Well the day actually started off with a group orientation at the home of Asha, the I to I Bangalore coordinator. Let me just say her house is grand, very colonial India. I later found out that she rents the first floor and the second floor belongs to her brother-in-law’s ex-wife, perhaps a result of a nasty divorce? We then went out to lunch as a group to an Indian buffet. A British bloke named Darrel said he wanted to go to an ATM before lunch and kind of just wandered off without telling anyone. Needless to say that he never came back.
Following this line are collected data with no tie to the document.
lemma abRow_spec (m : Int) (arr : List (List Int)) (i : Int) (js : List Int)
    (s : PySem.Set (Int × Int)) (hs : s.Nodup) :
    (∀ c, c ∈ (js.foldl (fun s j =>
        if abGet arr i j = 1 then PySem.Set.add s (i, j) else s) s) ↔
      c ∈ s ∨ (c.1 = i ∧ c.2 ∈ js ∧ abGet arr i c.2 = 1)) ∧
    (js.foldl (fun s j =>
        if abGet arr i j = 1 then PySem.Set.add s (i, j) else s) s).Nodup := by
  induction js generalizing s with
  | nil =>
    refine ⟨fun c => ?_, hs⟩
    simp
  | cons j js ih =>
    simp only [List.foldl_cons]
    by_cases hj : abGet arr i j = 1
    · rw [if_pos hj]
      obtain ⟨ihm, ihn⟩ := ih (PySem.Set.add s (i, j)) (PySem.Set.nodup_add _ _ hs)
      refine ⟨fun c => ?_, ihn⟩
      rw [ihm c, PySem.Set.mem_add]
      constructor
      · rintro ((hc | hc) | ⟨h1, h2, h3⟩)
        · exact Or.inl hc
        · exact Or.inr ⟨by rw [hc], by rw [hc]; exact List.mem_cons_self, by rw [hc]; exact hj⟩
        · exact Or.inr ⟨h1, List.mem_cons_of_mem j h2, h3⟩
      · rintro (hc | ⟨h1, h2, h3⟩)
        · exact Or.inl (Or.inl hc)
        · rw [List.mem_cons] at h2
          rcases h2 with h2 | h2
          · refine Or.inl (Or.inr ?_)
            rw [Prod.ext_iff]
            exact ⟨h1, h2⟩
          · exact Or.inr ⟨h1, h2, h3⟩
    · rw [if_neg hj]
      obtain ⟨ihm, ihn⟩ := ih s hs
      refine ⟨fun c => ?_, ihn⟩
      rw [ihm c]
      constructor
      · rintro (hc | ⟨h1, h2, h3⟩)
        · exact Or.inl hc
        · exact Or.inr ⟨h1, List.mem_cons_of_mem j h2, h3⟩
      · rintro (hc | ⟨h1, h2, h3⟩)
        · exact Or.inl hc
        · rw [List.mem_cons] at h2
          rcases h2 with h2 | h2
          · rw [h2] at h3
            exact absurd h3 hj
          · exact Or.inr ⟨h1, h2, h3⟩

lemma abAll_spec (m : Int) (arr : List (List Int)) (is : List Int)
    (s : PySem.Set (Int × Int)) (hs : s.Nodup) :
    (∀ c, c ∈ (is.foldl (fun s i => (PySem.List.pyRange 0 m 1).foldl (fun s j =>
        if abGet arr i j = 1 then PySem.Set.add s (i, j) else s) s) s) ↔
      c ∈ s ∨ (c.1 ∈ is ∧ 0 ≤ c.2 ∧ c.2 < m ∧ abGet arr c.1 c.2 = 1)) ∧
    (is.foldl (fun s i => (PySem.List.pyRange 0 m 1).foldl (fun s j =>
        if abGet arr i j = 1 then PySem.Set.add s (i, j) else s) s) s).Nodup := by
  induction is generalizing s with
  | nil =>
    refine ⟨fun c => ?_, hs⟩
    simp
  | cons i is ih =>
    simp only [List.foldl_cons]
    obtain ⟨rm, rn⟩ := abRow_spec m arr i (PySem.List.pyRange 0 m 1) s hs
    obtain ⟨ihm, ihn⟩ := ih _ rn
    refine ⟨fun c => ?_, ihn⟩
    rw [ihm c, rm c, PySem.List.mem_pyRange_one]
    constructor
    · rintro ((hc | ⟨h1, ⟨h2a, h2b⟩, h3⟩) | ⟨h1, h2, h3, h4⟩)
      · exact Or.inl hc
      · exact Or.inr ⟨by rw [h1]; exact List.mem_cons_self, h2a, h2b, by rw [h1]; exact h3⟩
      · exact Or.inr ⟨List.mem_cons_of_mem i h1, h2, h3, h4⟩
    · rintro (hc | ⟨h1, h2, h3, h4⟩)
      · exact Or.inl (Or.inl hc)
      · rw [List.mem_cons] at h1
        rcases h1 with h1 | h1
        · exact Or.inl (Or.inr ⟨h1, ⟨h2, h3⟩, by rw [← h1]; exact h4⟩)
        · exact Or.inr ⟨h1, h2, h3, h4⟩

lemma abFireSet_mem (n m : Int) (arr : List (List Int)) (c : Int × Int) :
    c ∈ abFireSet n m arr ↔ afSrc n m arr c := by
  unfold abFireSet
  rw [(abAll_spec m arr (PySem.List.pyRange 0 n 1) PySem.Set.empty (by simp [PySem.Set.empty])).1 c]
  rw [← af_src_iff n m arr c]
  simp only [ab_af_get]
  constructor
  · rintro (hc | hc)
    · simp [PySem.Set.empty] at hc
    · exact hc
  · intro hc
    exact Or.inr hc

lemma abFireSet_nodup (n m : Int) (arr : List (List Int)) : (abFireSet n m arr).Nodup := by
  unfold abFireSet
  exact (abAll_spec m arr (PySem.List.pyRange 0 n 1) PySem.Set.empty (by simp [PySem.Set.empty])).2

lemma abAdj_iff (a b : Int × Int) :
    (∃ d ∈ abDirs, b = (a.1 + d.1, a.2 + d.2)) ↔ afAdj a b := by
  unfold afAdj abDirs afDirs
  simp only [List.mem_cons, List.not_mem_nil, or_false, exists_eq_or_imp, exists_eq_left]
  tauto

-- the shared fold step of abTick, named for the proofs
def abStep (n m : Int) (ok : (Int × Int) → Bool) (c : Int × Int)
    (st : PySem.Set (Int × Int) × PySem.Set (Int × Int)) (d : Int × Int) :
    PySem.Set (Int × Int) × PySem.Set (Int × Int) :=
  if (0 ≤ c.1 + d.1 ∧ c.1 + d.1 < n ∧ 0 ≤ c.2 + d.2 ∧ c.2 + d.2 < m) ∧
      ok (c.1 + d.1, c.2 + d.2) = true ∧
      ¬ PySem.Set.contains st.1 (c.1 + d.1, c.2 + d.2) = true then
    (PySem.Set.add st.1 (c.1 + d.1, c.2 + d.2), PySem.Set.add st.2 (c.1 + d.1, c.2 + d.2))
  else st

lemma abTick_eq (n m : Int) (ok : (Int × Int) → Bool) (front : List (Int × Int))
    (seen out : PySem.Set (Int × Int)) :
    abTick n m ok front seen out =
      front.foldl (fun st c => abDirs.foldl (abStep n m ok c) st) (seen, out) := rfl

lemma abStepFold_spec (n m : Int) (ok : (Int × Int) → Bool) (c0 : Int × Int)
    (ds : List (Int × Int)) (seen out : PySem.Set (Int × Int))
    (hs : seen.Nodup) (ho : out.Nodup) :
    (∀ c, c ∈ (ds.foldl (abStep n m ok c0) (seen, out)).1 ↔ c ∈ seen ∨
      (afInb n m c ∧ ok c = true ∧ ∃ d ∈ ds, c = (c0.1 + d.1, c0.2 + d.2))) ∧
    (∀ c, c ∈ (ds.foldl (abStep n m ok c0) (seen, out)).2 ↔ c ∈ out ∨
      (afInb n m c ∧ ok c = true ∧ c ∉ seen ∧ ∃ d ∈ ds, c = (c0.1 + d.1, c0.2 + d.2))) ∧
    (ds.foldl (abStep n m ok c0) (seen, out)).1.Nodup ∧
    (ds.foldl (abStep n m ok c0) (seen, out)).2.Nodup ∧
    (∃ extra, (ds.foldl (abStep n m ok c0) (seen, out)).1 = seen ++ extra) := by
  induction ds generalizing seen out with
  | nil =>
    refine ⟨fun c => by simp, fun c => by simp, hs, ho, [], by simp⟩
  | cons d ds ih =>
    simp only [List.foldl_cons]
    by_cases hcond : (0 ≤ c0.1 + d.1 ∧ c0.1 + d.1 < n ∧ 0 ≤ c0.2 + d.2 ∧ c0.2 + d.2 < m) ∧
        ok (c0.1 + d.1, c0.2 + d.2) = true ∧
        ¬ PySem.Set.contains seen (c0.1 + d.1, c0.2 + d.2) = true
    · have hstep : abStep n m ok c0 (seen, out) d =
          (PySem.Set.add seen (c0.1 + d.1, c0.2 + d.2),
           PySem.Set.add out (c0.1 + d.1, c0.2 + d.2)) := by
        unfold abStep
        rw [if_pos hcond]
      rw [hstep]
      have hnb_notin : (c0.1 + d.1, c0.2 + d.2) ∉ seen := by
        intro hx
        exact hcond.2.2 ((PySem.Set.contains_iff _ _).mpr hx)
      have hinb : afInb n m (c0.1 + d.1, c0.2 + d.2) :=
        ⟨hcond.1.1, hcond.1.2.1, hcond.1.2.2.1, hcond.1.2.2.2⟩
      obtain ⟨s1, s2, s3, s4, s5⟩ := ih (PySem.Set.add seen (c0.1 + d.1, c0.2 + d.2))
        (PySem.Set.add out (c0.1 + d.1, c0.2 + d.2))
        (PySem.Set.nodup_add _ _ hs) (PySem.Set.nodup_add _ _ ho)
      refine ⟨fun c => ?_, fun c => ?_, s3, s4, ?_⟩
      · rw [s1 c, PySem.Set.mem_add]
        constructor
        · rintro ((hc | hc) | ⟨h1, h2, d', hd', h3⟩)
          · exact Or.inl hc
          · exact Or.inr ⟨by rw [hc]; exact hinb, by rw [hc]; exact hcond.2.1, d,
              List.mem_cons_self, hc⟩
          · exact Or.inr ⟨h1, h2, d', List.mem_cons_of_mem d hd', h3⟩
        · rintro (hc | ⟨h1, h2, d', hd', h3⟩)
          · exact Or.inl (Or.inl hc)
          · rw [List.mem_cons] at hd'
            rcases hd' with rfl | hd'
            · exact Or.inl (Or.inr h3)
            · exact Or.inr ⟨h1, h2, d', hd', h3⟩
      · rw [s2 c, PySem.Set.mem_add]
        constructor
        · rintro ((hc | hc) | ⟨h1, h2, hc3, d', hd', h3⟩)
          · exact Or.inl hc
          · exact Or.inr ⟨by rw [hc]; exact hinb, by rw [hc]; exact hcond.2.1,
              by rw [hc]; exact hnb_notin, d, List.mem_cons_self, hc⟩
          · refine Or.inr ⟨h1, h2, ?_, d', List.mem_cons_of_mem d hd', h3⟩
            intro hx
            exact hc3 ((PySem.Set.mem_add _ _ _).mpr (Or.inl hx))
        · rintro (hc | ⟨h1, h2, hc3, d', hd', h3⟩)
          · exact Or.inl (Or.inl hc)
          · rw [List.mem_cons] at hd'
            rcases hd' with rfl | hd'
            · exact Or.inl (Or.inr h3)
            · by_cases hcnb : c = (c0.1 + d.1, c0.2 + d.2)
              · exact Or.inl (Or.inr hcnb)
              · refine Or.inr ⟨h1, h2, ?_, d', hd', h3⟩
                intro hx
                rcases (PySem.Set.mem_add _ _ _).mp hx with hx | hx
                · exact hc3 hx
                · exact hcnb hx
      · obtain ⟨extra, hex⟩ := s5
        refine ⟨(c0.1 + d.1, c0.2 + d.2) :: extra, ?_⟩
        rw [hex]
        have hadd : PySem.Set.add seen (c0.1 + d.1, c0.2 + d.2) =
            seen ++ [(c0.1 + d.1, c0.2 + d.2)] := by
          unfold PySem.Set.add
          rw [if_neg hcond.2.2]
        rw [hadd, List.append_assoc]
        rfl
    · have hstep : abStep n m ok c0 (seen, out) d = (seen, out) := by
        unfold abStep
        rw [if_neg hcond]
      rw [hstep]
      obtain ⟨s1, s2, s3, s4, s5⟩ := ih seen out hs ho
      refine ⟨fun c => ?_, fun c => ?_, s3, s4, s5⟩
      · rw [s1 c]
        constructor
        · rintro (hc | ⟨h1, h2, d', hd', h3⟩)
          · exact Or.inl hc
          · exact Or.inr ⟨h1, h2, d', List.mem_cons_of_mem d hd', h3⟩
        · rintro (hc | ⟨h1, h2, d', hd', h3⟩)
          · exact Or.inl hc
          · rw [List.mem_cons] at hd'
            rcases hd' with heq | hd'
            · rw [heq] at h3
              left
              have hcontains : PySem.Set.contains seen (c0.1 + d.1, c0.2 + d.2) = true := by
                by_contra hxc
                apply hcond
                refine ⟨?_, ?_, hxc⟩
                · rw [h3] at h1
                  exact ⟨h1.1, h1.2.1, h1.2.2.1, h1.2.2.2⟩
                · rw [h3] at h2
                  exact h2
              rw [h3]
              exact (PySem.Set.contains_iff _ _).mp hcontains
            · exact Or.inr ⟨h1, h2, d', hd', h3⟩
      · rw [s2 c]
        constructor
        · rintro (hc | ⟨h1, h2, hc3, d', hd', h3⟩)
          · exact Or.inl hc
          · exact Or.inr ⟨h1, h2, hc3, d', List.mem_cons_of_mem d hd', h3⟩
        · rintro (hc | ⟨h1, h2, hc3, d', hd', h3⟩)
          · exact Or.inl hc
          · rw [List.mem_cons] at hd'
            rcases hd' with heq | hd'
            · rw [heq] at h3
              exfalso
              apply hcond
              refine ⟨?_, ?_, ?_⟩
              · rw [h3] at h1
                exact ⟨h1.1, h1.2.1, h1.2.2.1, h1.2.2.2⟩
              · rw [h3] at h2
                exact h2
              · intro hxc
                rw [← h3] at hxc
                exact hc3 ((PySem.Set.contains_iff _ _).mp hxc)
            · exact Or.inr ⟨h1, h2, hc3, d', hd', h3⟩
When I made it back to the house later that night he said he had gotten lost (which everyone suspected) and finally just took an auto home (which for some reason he insisted on telling me he didn’t haggle over the price for, definitely not something to be proud of in my book). The really funny or sad or ironic I guess part of my little story is that the bloke was around fifty. Of all the people to run off, it was the oldest person in the group. Yes, India most definitely is a land where everything is upside down. We found out today that Darrel is going back to the UK ASAP. I missed his shpeal because my placement runs until 6 o’clock and that’s when dinner is, but I pieced together from the rest of the group that he was expecting that his placement had made definitive arrangements for him (i.e. he wouldn’t just be fit in randomly like every other volunteer in history, he even insisted on wearing a suit and tie on his first, and only, day—mind you this is India AND he was working with children from the slums—because he believed in power dressing where in children would only respect you if you clearly mark your space from the onset, he wanted to be alpha dog I suppose). When he got a reality check, I guess he right then and there decided this wasn’t worth his time and that he wanted to go home. Did I say he was 50? But what a waist of money! And as he was leaving the dinner table he handed the other volunteer at his placement 150 rupees to get something for the children, "because they really got nothing." Well, Darell, why then couldn't you haven't given them your time?